The Sarbanes-Oxley Act was enacted in 2002, setting higher standards for all U.S. public company board, management and public accounting firms. The Act mandated reforms to enhance financial disclosures and corporate responsibility. Since the enactment of Sarbanes-Oxley, a debate has ensued about whether or not overregulation has deterred foreign companies from listing in the United States. In response, the SEC reduced regulatory requirements on foreign and public companies, making compliance easier. Public companies now face lighter regulations as a result of Supreme Court decisions and requirements that have been eliminated through the Dodd-Frank Act. The Supreme Court made it significantly harder to sue public companies for securities fraud in several cases and the Dodd-Frank Act eliminated the requirement that auditors must certify the validity of company’s internal controls for companies with a market value of less than $75 million.
A study by Berkeley Law Professor Robert Bartlett, however, found that a majority of companies bought by private equity firms still voluntarily complied with the requirements of Sarbanes-Oxley. Professor Bartlett’s study corrects a significant bias in the hypothesis that the compliance costs associated with Sarbanes-Oxley resulted in an increase of firms going private. His study provides considerable evidence to show that the wave of going-private was not driven by the compliance costs.
On January 25, 2011, the Securities and Exchange Commission (SEC) officially adopted final rules implementing Section 951 of the Dodd-Frank Wall Street Reform and Consumer Protection Act. This so-called “Say-on-Pay” provision establishes three new shareholder-voting requirements for large companies subject to federal proxy rules. First, such companies must provide shareholders with a non-binding vote on executive compensation at least once every three years. Second, large companies must give shareholders a non-binding vote establishing the frequency with which they engage in the say-on-pay vote at least once every six years. Finally, shareholders must be given a separately held advisory vote on “golden-parachute” arrangements and understandings in connection with mergers and acquisitions and other transactions, including going-private transactions and third-party tender offers.

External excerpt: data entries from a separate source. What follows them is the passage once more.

-- pv_equiv track=rewrite | github.com/joeblack2k/sentinel-yt | app/services/judge.py | _is_fatal_auth_or_quota
-- ===== SOURCE A (Python) =====
-- def _is_fatal_auth_or_quota(msg: str) -> bool:
--     check = msg.lower()
--     needles = [
--         "401",
--         "403",
--         "429",
--         "quota",
--         "api key",
--         "permission",
--         "invalid argument",
--         "unauthenticated",
--         "api_key_invalid",
--         "billing",
--     ]
--     return any(n in check for n in needles)
-- ===== SOURCE B (Python) =====
-- def _is_fatal_auth_or_quota(msg: str) -> bool:
--     # One left-to-right pass over the lowercased string: at each position,
--     # test whether some needle starts there (instead of ten independent scans).
--     low = msg.lower()
--     needles = (
--         "401",
--         "403",
--         "429",
--         "quota",
--         "api key",
--         "permission",
--         "invalid argument",
--         "unauthenticated",
--         "api_key_invalid",
--         "billing",
--     )
--     for i in range(len(low)):
--         for n in needles:
--             if low.startswith(n, i):
--                 return True
--     return False
-- ===== Notes on version B (the rewrite author's own statement) =====
-- stated objective: alternative
-- what changed: Replaced ten independent substring-membership scans (one per needle over the whole string) with a single left-to-right pass over the lowercased string that tests at each position whether any needle starts there.
import Mathlib
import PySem

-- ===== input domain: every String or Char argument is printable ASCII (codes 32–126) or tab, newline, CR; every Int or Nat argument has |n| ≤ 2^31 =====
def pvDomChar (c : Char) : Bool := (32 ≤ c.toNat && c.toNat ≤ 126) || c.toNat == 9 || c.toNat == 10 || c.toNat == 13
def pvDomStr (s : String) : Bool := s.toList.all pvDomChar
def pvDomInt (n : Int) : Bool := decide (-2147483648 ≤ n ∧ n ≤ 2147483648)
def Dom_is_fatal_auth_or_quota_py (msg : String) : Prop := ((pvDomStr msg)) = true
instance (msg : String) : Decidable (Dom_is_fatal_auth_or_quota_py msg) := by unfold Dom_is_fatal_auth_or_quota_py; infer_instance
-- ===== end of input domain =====

-- B replaces ten independent substring scans with one left-to-right positional pass ('alternative', same cost).

-- the shared needle list (identical literal in both Pythons)
def pvNeedles : List String :=
  ["401", "403", "429", "quota", "api key", "permission",
   "invalid argument", "unauthenticated", "api_key_invalid", "billing"]

-- ===== PORT A =====
-- check = msg.lower(); return any(n in check for n in needles)
def is_fatal_auth_or_quota_py (msg : String) : Bool :=
  let check := PySem.Str.lower msg
  pvNeedles.any (fun n => PySem.Str.isIn n check)

-- ===== PORT B =====
-- for i in range(len(low)): for n in needles: if low.startswith(n, i): return True
-- (scan over successive suffixes = successive start positions i)
def pvScanB : List Char → Bool
  | [] => false
  | c :: rest =>
      if pvNeedles.any (fun n => PySem.Chars.startswith (c :: rest) n.toList) then true
      else pvScanB rest

def is_fatal_auth_or_quota_py_alt (msg : String) : Bool :=
  pvScanB (PySem.Chars.lower msg.toList)

-- ===== PRECONDITION & SPEC =====
def Spec_is_fatal_auth_or_quota_py (msg : String) (out : Bool) : Prop := out = is_fatal_auth_or_quota_py_alt msg
instance (msg : String) (out : Bool) : Decidable (Spec_is_fatal_auth_or_quota_py msg out) := by unfold Spec_is_fatal_auth_or_quota_py; infer_instance

-- ===== CLAIM (what is proved, stated in full; the proofs are below) =====
def Claim_equal_is_fatal_auth_or_quota_py : Prop := ∀ (msg : String), Dom_is_fatal_auth_or_quota_py msg → Spec_is_fatal_auth_or_quota_py msg (is_fatal_auth_or_quota_py msg)

-- ===== LEMMAS AND PROOFS =====

-- B's positional scan fires iff some needle is a prefix of some suffix
lemma pvScanB_iff (L : List Char) :
    pvScanB L = true ↔ ∃ n ∈ pvNeedles, ∃ j, n.toList <+: L.drop j := by
  induction L with
  | nil =>
      simp only [pvScanB, List.drop_nil]
      constructor
      · intro h; exact absurd h (by decide)
      · rintro ⟨n, hn, j, hp⟩
        have : n.toList = [] := List.prefix_nil.mp hp
        fin_cases hn <;> simp_all
  | cons c rest ih =>
      unfold pvScanB
      split_ifs with h
      · simp only [true_iff]
        rcases List.any_eq_true.mp h with ⟨n, hn, hs⟩
        exact ⟨n, hn, 0, (PySem.Chars.startswith_iff _ _).mp hs⟩
      · simp only [ih] at *
        constructor
        · rintro ⟨n, hn, j, hp⟩
          exact ⟨n, hn, j + 1, by simpa using hp⟩
        · rintro ⟨n, hn, j, hp⟩
          cases j with
          | zero =>
              exact absurd (List.any_eq_true.mpr
                ⟨n, hn, (PySem.Chars.startswith_iff _ _).mpr (by simpa using hp)⟩) h
          | succ j' => exact ⟨n, hn, j', by simpa using hp⟩

-- ===== VERDICT (by name: the statement is the Claim_ definition above) =====
theorem is_fatal_auth_or_quota_py_spec : Claim_equal_is_fatal_auth_or_quota_py := by
  intro msg _
  unfold Spec_is_fatal_auth_or_quota_py is_fatal_auth_or_quota_py is_fatal_auth_or_quota_py_alt
  apply Bool.eq_iff_iff.mpr
  rw [List.any_eq_true, pvScanB_iff]
  constructor
  · rintro ⟨n, hn, h⟩
    refine ⟨n, hn, ?_⟩
    have := (PySem.Str.isIn_iff_infix _ _).mp h
    rw [PySem.Str.toList_lower] at this
    exact (PySem.Chars.exists_prefix_drop_iff_isIn _ _).mpr
      ((PySem.Chars.isIn_iff_infix _ _).mpr this) |>.imp (fun j hj => hj)
  · rintro ⟨n, hn, j, hp⟩
    refine ⟨n, hn, ?_⟩
    rw [PySem.Str.isIn_eq, PySem.Str.toList_lower]
    exact (PySem.Chars.exists_prefix_drop_iff_isIn _ _).mp ⟨j, hp⟩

For large reporting companies, the non-binding vote on executive compensation as well as the non-binding vote on frequency must be had at the first shareholder meeting after January 21, 2011. However, smaller reporting companies are not required to hold a say-on-pay or frequency vote until the first shareholder meeting to occur after January 21, 2013. New regulations regarding golden-parachute votes and disclosures will become effective after April 25, 2011.

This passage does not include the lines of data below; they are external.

-- pv_equiv track=rewrite | github.com/jenkintownelectricity/Construction_OS | runtime/mirror_control/compatibility_reporter.py | _types_compatible
-- ===== SOURCE A (Python) =====
-- from typing import Any, Optional
--
-- def _types_compatible(expected: Any, actual: Any) -> bool:
--     """Check if two type descriptors are compatible."""
--     if expected == actual:
--         return True
--     # Allow string type names to match
--     exp_str = str(expected).lower().strip()
--     act_str = str(actual).lower().strip()
--     # Common compatible pairs
--     compatible_pairs = {
--         ("int", "integer"),
--         ("str", "string"),
--         ("bool", "boolean"),
--         ("float", "number"),
--         ("dict", "object"),
--         ("list", "array"),
--     }
--     for a, b in compatible_pairs:
--         if (exp_str == a and act_str == b) or (exp_str == b and act_str == a):
--             return True
--     return exp_str == act_str
-- ===== SOURCE B (Python) =====
-- def _types_compatible(expected, actual) -> bool:
--     """Check if two type descriptors are compatible."""
--     if expected == actual:
--         return True
--     canon = {
--         "int": "int", "integer": "int",
--         "str": "str", "string": "str",
--         "bool": "bool", "boolean": "bool",
--         "float": "float", "number": "float",
--         "dict": "dict", "object": "dict",
--         "list": "list", "array": "list",
--     }
--     exp_str = str(expected).lower().strip()
--     act_str = str(actual).lower().strip()
--     return canon.get(exp_str, exp_str) == canon.get(act_str, act_str)
-- ===== Notes on version B (the rewrite author's own statement) =====
-- stated objective: simpler
-- what changed: The set of six unordered alias pairs, the scan over them with the both-orderings test, and the final equality fallback are all replaced by one canonicalization dict mapping each alias to a representative, so the answer is a single comparison of canonical forms with no loop.
import Mathlib
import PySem

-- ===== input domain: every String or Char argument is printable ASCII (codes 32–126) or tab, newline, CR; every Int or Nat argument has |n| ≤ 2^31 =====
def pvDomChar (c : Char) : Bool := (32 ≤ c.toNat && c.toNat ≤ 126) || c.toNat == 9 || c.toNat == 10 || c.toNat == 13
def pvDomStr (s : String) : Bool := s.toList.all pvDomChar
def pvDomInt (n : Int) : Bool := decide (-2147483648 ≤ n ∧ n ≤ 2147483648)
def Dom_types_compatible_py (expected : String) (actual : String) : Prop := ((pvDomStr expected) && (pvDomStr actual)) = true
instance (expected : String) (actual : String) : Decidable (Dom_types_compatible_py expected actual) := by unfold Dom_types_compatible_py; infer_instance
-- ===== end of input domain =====

-- B replaces A's six-pair set, its scanning loop with the both-orderings test, and the
-- trailing equality fallback by one canonicalization dict and a single comparison (simpler).

-- ===== PORT A =====
-- the literal 'compatible_pairs' set (the loop's value is independent of set iteration order)
def pvPairsA : List (String × String) :=
  [("int", "integer"), ("str", "string"), ("bool", "boolean"),
   ("float", "number"), ("dict", "object"), ("list", "array")]

-- the 'for a, b in compatible_pairs' loop with its early return, then 'return exp_str == act_str'
def pvLoopA : List (String × String) → String → String → Bool
  | [], e, a => e == a
  | (p, q) :: rest, e, a =>
      if (e == p && a == q) || (e == q && a == p) then true else pvLoopA rest e a

def types_compatible_py (expected : String) (actual : String) : Bool :=
  if expected == actual then true
  else
    let exp_str := PySem.Str.strip (PySem.Str.lower expected)
    let act_str := PySem.Str.strip (PySem.Str.lower actual)
    pvLoopA pvPairsA exp_str act_str

-- ===== PORT B =====
-- Source B's 'canon' dict: every alias maps to a canonical representative
def pvCanonB : PySem.Dict String String :=
  PySem.Dict.ofList
    [("int", "int"), ("integer", "int"), ("str", "str"), ("string", "str"),
     ("bool", "bool"), ("boolean", "bool"), ("float", "float"), ("number", "float"),
     ("dict", "dict"), ("object", "dict"), ("list", "list"), ("array", "list")]

def types_compatible_py_alt (expected : String) (actual : String) : Bool :=
  if expected == actual then true
  else
    let exp_str := PySem.Str.strip (PySem.Str.lower expected)
    let act_str := PySem.Str.strip (PySem.Str.lower actual)
    pvCanonB.getD exp_str exp_str == pvCanonB.getD act_str act_str

-- ===== PRECONDITION & SPEC =====
def Spec_types_compatible_py (expected : String) (actual : String) (out : Bool) : Prop := out = types_compatible_py_alt expected actual
instance (expected : String) (actual : String) (out : Bool) : Decidable (Spec_types_compatible_py expected actual out) := by unfold Spec_types_compatible_py; infer_instance

-- ===== CLAIM (what is proved, stated in full; the proofs are below) =====
def Claim_equal_types_compatible_py : Prop := ∀ (expected : String) (actual : String), Dom_types_compatible_py expected actual → Spec_types_compatible_py expected actual (types_compatible_py expected actual)

-- ===== LEMMAS AND PROOFS =====
-- proof-only: B's canonicalization as an explicit if-chain
def pvCanonIf (s : String) : String :=
  if s = "int" then "int" else if s = "integer" then "int"
  else if s = "str" then "str" else if s = "string" then "str"
  else if s = "bool" then "bool" else if s = "boolean" then "bool"
  else if s = "float" then "float" else if s = "number" then "float"
  else if s = "dict" then "dict" else if s = "object" then "dict"
  else if s = "list" then "list" else if s = "array" then "list"
  else s

theorem pvCanonB_mk : pvCanonB = PySem.Dict.mk
    [("int", "int"), ("integer", "int"), ("str", "str"), ("string", "str"),
     ("bool", "bool"), ("boolean", "bool"), ("float", "float"), ("number", "float"),
     ("dict", "dict"), ("object", "dict"), ("list", "list"), ("array", "list")] := by
  rfl

theorem pvCanonIf_nonkey (s : String) (h : s ≠ "int" ∧ s ≠ "integer" ∧ s ≠ "str" ∧ s ≠ "string" ∧ s ≠ "bool" ∧ s ≠ "boolean" ∧ s ≠ "float" ∧ s ≠ "number" ∧ s ≠ "dict" ∧ s ≠ "object" ∧ s ≠ "list" ∧ s ≠ "array") : pvCanonIf s = s := by
  obtain ⟨h1, h2, h3, h4, h5, h6, h7, h8, h9, h10, h11, h12⟩ := h
  unfold pvCanonIf
  simp [h1, h2, h3, h4, h5, h6, h7, h8, h9, h10, h11, h12]

theorem pvCanonB_getD (s : String) : pvCanonB.getD s s = pvCanonIf s := by
  by_cases g1 : s = "int"
  · subst g1; decide
  by_cases g2 : s = "integer"
  · subst g2; decide
  by_cases g3 : s = "str"
  · subst g3; decide
  by_cases g4 : s = "string"
  · subst g4; decide
  by_cases g5 : s = "bool"
  · subst g5; decide
  by_cases g6 : s = "boolean"
  · subst g6; decide
  by_cases g7 : s = "float"
  · subst g7; decide
  by_cases g8 : s = "number"
  · subst g8; decide
  by_cases g9 : s = "dict"
  · subst g9; decide
  by_cases g10 : s = "object"
  · subst g10; decide
  by_cases g11 : s = "list"
  · subst g11; decide
  by_cases g12 : s = "array"
  · subst g12; decide
  · rw [pvCanonIf_nonkey s ⟨g1, g2, g3, g4, g5, g6, g7, g8, g9, g10, g11, g12⟩, pvCanonB_mk]
    simp only [PySem.Dict.getD_eq_get?_getD, PySem.Dict.get?_mk_cons, beq_iff_eq]
    rw [if_neg (Ne.symm g1), if_neg (Ne.symm g2), if_neg (Ne.symm g3), if_neg (Ne.symm g4), if_neg (Ne.symm g5), if_neg (Ne.symm g6), if_neg (Ne.symm g7), if_neg (Ne.symm g8), if_neg (Ne.symm g9), if_neg (Ne.symm g10), if_neg (Ne.symm g11), if_neg (Ne.symm g12)]
    rfl

theorem pvFiber_int (a : String) : ("int" == pvCanonIf a) = (a == "int" || a == "integer") := by
  by_cases g1 : a = "int"
  · subst g1; decide
  by_cases g2 : a = "integer"
  · subst g2; decide
  by_cases g3 : a = "str"
  · subst g3; decide
  by_cases g4 : a = "string"
  · subst g4; decide
  by_cases g5 : a = "bool"
  · subst g5; decide
  by_cases g6 : a = "boolean"
  · subst g6; decide
  by_cases g7 : a = "float"
  · subst g7; decide
  by_cases g8 : a = "number"
  · subst g8; decide
  by_cases g9 : a = "dict"
  · subst g9; decide
  by_cases g10 : a = "object"
  · subst g10; decide
  by_cases g11 : a = "list"
  · subst g11; decide
  by_cases g12 : a = "array"
  · subst g12; decide
  · rw [pvCanonIf_nonkey a ⟨g1, g2, g3, g4, g5, g6, g7, g8, g9, g10, g11, g12⟩, Bool.eq_iff_iff]
    simp [g1, g2, Ne.symm g1]

theorem pvFiber_str (a : String) : ("str" == pvCanonIf a) = (a == "str" || a == "string") := by
  by_cases g1 : a = "int"
  · subst g1; decide
  by_cases g2 : a = "integer"
  · subst g2; decide
  by_cases g3 : a = "str"
  · subst g3; decide
  by_cases g4 : a = "string"
  · subst g4; decide
  by_cases g5 : a = "bool"
  · subst g5; decide
  by_cases g6 : a = "boolean"
  · subst g6; decide
  by_cases g7 : a = "float"
  · subst g7; decide
  by_cases g8 : a = "number"
  · subst g8; decide
  by_cases g9 : a = "dict"
  · subst g9; decide
  by_cases g10 : a = "object"
  · subst g10; decide
  by_cases g11 : a = "list"
  · subst g11; decide
  by_cases g12 : a = "array"
  · subst g12; decide
  · rw [pvCanonIf_nonkey a ⟨g1, g2, g3, g4, g5, g6, g7, g8, g9, g10, g11, g12⟩, Bool.eq_iff_iff]
    simp [g3, g4, Ne.symm g3]

theorem pvFiber_bool (a : String) : ("bool" == pvCanonIf a) = (a == "bool" || a == "boolean") := by
  by_cases g1 : a = "int"
  · subst g1; decide
  by_cases g2 : a = "integer"
  · subst g2; decide
  by_cases g3 : a = "str"
  · subst g3; decide
  by_cases g4 : a = "string"
  · subst g4; decide
  by_cases g5 : a = "bool"
  · subst g5; decide
  by_cases g6 : a = "boolean"
  · subst g6; decide
  by_cases g7 : a = "float"
  · subst g7; decide
  by_cases g8 : a = "number"
  · subst g8; decide
  by_cases g9 : a = "dict"
  · subst g9; decide
  by_cases g10 : a = "object"
  · subst g10; decide
  by_cases g11 : a = "list"
  · subst g11; decide
  by_cases g12 : a = "array"
  · subst g12; decide
  · rw [pvCanonIf_nonkey a ⟨g1, g2, g3, g4, g5, g6, g7, g8, g9, g10, g11, g12⟩, Bool.eq_iff_iff]
    simp [g5, g6, Ne.symm g5]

Section 939A of the Dodd-Frank Act requires federal agencies to remove references to credit rating agencies (such as Moody’s Standard and Poor’s) from existing regulations and replace them with other appropriate standards for the calculation/measurement of risk. The rule stems from one of the perceived problems that led to the financial crisis: over-reliance on credit-rating agencies. In essence, numerous government regulations have delegated the authority of determining the risk of investments to the major credit-rating agencies and some believe it was the severe underestimation the risks of sub-prime mortgages (combined with both the private and public sector’s reliance on these ratings) that led to financial collapse in 2007/2008.
Some have also questioned the perceived conflict of interest the credit rating agencies have due to the fact that the agencies are paid by the entities/institutions which require assessment.The big three credit rating agencies have not put up much public resistance to these measures, making statements such as that by Standard and Poor’s: “the market – not government mandates – should decide the value of our work”. The rating agencies are also coming under fire in Europe, where EU officials have called for the establishment of new European credit rating agencies to challenge the alleged oligopoly that the U.S.-based agencies have. While these measures do represent justified responses to the clear deficiencies in our financial system’s ability to evaluate and account for risk in investments, establishing a new (more accurate) measure is much easier said than done, particularly given the fact that Moody’s and Standard and Poor’s have spent more than a century building up their reputation amongst market participants.
A prominent feature of the Dodd-Frank Act is the risk-retention provision in Title IX (Subtitle D, § 941). It requires banks that originate mortgages to retain 5 percent of the credit risk in their portfolios. The risk-retention requirement was created in direct response to the oft-cited lending practice that contributed to the housing bubble where mortgage originators would sell off the securitized loans without retaining any of the credit risk. A key exception to the provision concern “qualified residential mortgages” (QRM) and loans designated as QRMs are exempt from the risk-retention requirement.